说好的魔力之源,为什么塞进身体后变成了随时高潮的玩具啊!带着魔力肛塞去当英雄是不是搞错了什么?

2

“滴滴滴——滴滴滴——”

床上的薄被鼓起一个小包,微微蠕动了一下。清雨迷迷糊糊地从被窝里伸出一只白皙纤细的手臂,想要去按掉闹钟。可就在她腰部刚一发力,试图从床上坐起来的那一瞬间——

“嘶——!”

一声带着浓重鼻音和痛楚的软糯倒吸气声,在安静的卧室里响起。

清雨像是一只被踩了尾巴的猫,瞬间卸了所有的力气,重重地跌回了柔软的床铺里。她把自己蜷缩成虾米的形状,死死咬住下唇,眼角立刻疼得泛起了一层生理性的泪花。
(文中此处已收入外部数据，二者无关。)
-- bit 10*a+b of the pair bitset built by Source B's range(10) loop
lemma pairs_testBit (m1 m2 : Nat) (h1 : m1 < 1024) (h2 : m2 < 1024)
    (a b : Nat) (ha : a ≤ 9) (hb : b ≤ 9) :
    ((List.range 10).foldl (fun p x =>
      let p := if (m1 >>> x) &&& 1 == 1 then p ||| (m2 <<< (10*x)) else p
      if (m2 >>> x) &&& 1 == 1 then p ||| (m1 <<< (10*x)) else p) 0).testBit (10*a+b)
    = ((m1.testBit a && m2.testBit b) || (m2.testBit a && m1.testBit b)) := by
  have main : ∀ (L : List Nat), (∀ x ∈ L, x ≤ 9) → ∀ (p : Nat),
      ((L.foldl (fun p x =>
        let p := if (m1 >>> x) &&& 1 == 1 then p ||| (m2 <<< (10*x)) else p
        if (m2 >>> x) &&& 1 == 1 then p ||| (m1 <<< (10*x)) else p) p).testBit (10*a+b))
      = (p.testBit (10*a+b) ||
          (decide (a ∈ L) && ((m1.testBit a && m2.testBit b) || (m2.testBit a && m1.testBit b)))) := by
    intro L
    induction L with
    | nil => intro _ p; simp
    | cons x t ih =>
      intro hL p
      rw [List.foldl_cons, ih (fun y hy => hL y (List.mem_cons_of_mem _ hy))]
      have hx9 : x ≤ 9 := hL x List.mem_cons_self
      have step : ((let p' := if (m1 >>> x) &&& 1 == 1 then p ||| (m2 <<< (10*x)) else p
          if (m2 >>> x) &&& 1 == 1 then p' ||| (m1 <<< (10*x)) else p').testBit (10*a+b))
          = (p.testBit (10*a+b) ||
              (decide (x = a) && ((m1.testBit a && m2.testBit b) || (m2.testBit a && m1.testBit b)))) := by
        rw [bitget_eq_testBit, bitget_eq_testBit]
        by_cases hxa : x = a
        · subst hxa
          by_cases b1 : m1.testBit x <;> by_cases b2 : m2.testBit x <;>
            simp [b1, b2, Nat.testBit_or, shift_testBit m1 x x b h1 hx9 hx9 hb,
              shift_testBit m2 x x b h2 hx9 hx9 hb] <;>
            cases p.testBit (10*x+b) <;> simp
        · by_cases b1 : m1.testBit x <;> by_cases b2 : m2.testBit x <;>
            simp [b1, b2, Nat.testBit_or, shift_testBit m1 x a b h1 hx9 ha hb,
              shift_testBit m2 x a b h2 hx9 ha hb, hxa]
      rw [step]
      have hmem : (a ∈ x :: t) ↔ (x = a ∨ a ∈ t) := by
        constructor
        · intro h; rcases List.mem_cons.mp h with h | h
          · exact Or.inl h.symm
          · exact Or.inr h
        · rintro (h | h)
          · exact h ▸ List.mem_cons_self
          · exact List.mem_cons_of_mem _ h
      by_cases hxa : x = a <;> by_cases hat : a ∈ t <;>
        simp [hmem, hxa, hat] <;> cases p.testBit (10*a+b) <;>
        cases (m1.testBit a && m2.testBit b || (m2.testBit a && m1.testBit b)) <;> simp
  rw [main (List.range 10) (by intro x hx; exact Nat.le_of_lt_succ (List.mem_range.mp hx)) 0]
  have : a ∈ List.range 10 := List.mem_range.mpr (by omega)
  simp [this]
不是那种剧烈的、让人尖叫的疼痛,而是一种钝钝的、从身体深处向外扩散的酸胀。像是被人装进麻袋里揍了一整晚,每一块肌肉都在发出抗议。

清雨迷迷糊糊地睁开眼,天花板上的灯是关着的。晨光从窗帘缝隙挤进来,在地板上画出一道细长的金线,和昨天早晨一模一样,但自己好像有了很多不一样。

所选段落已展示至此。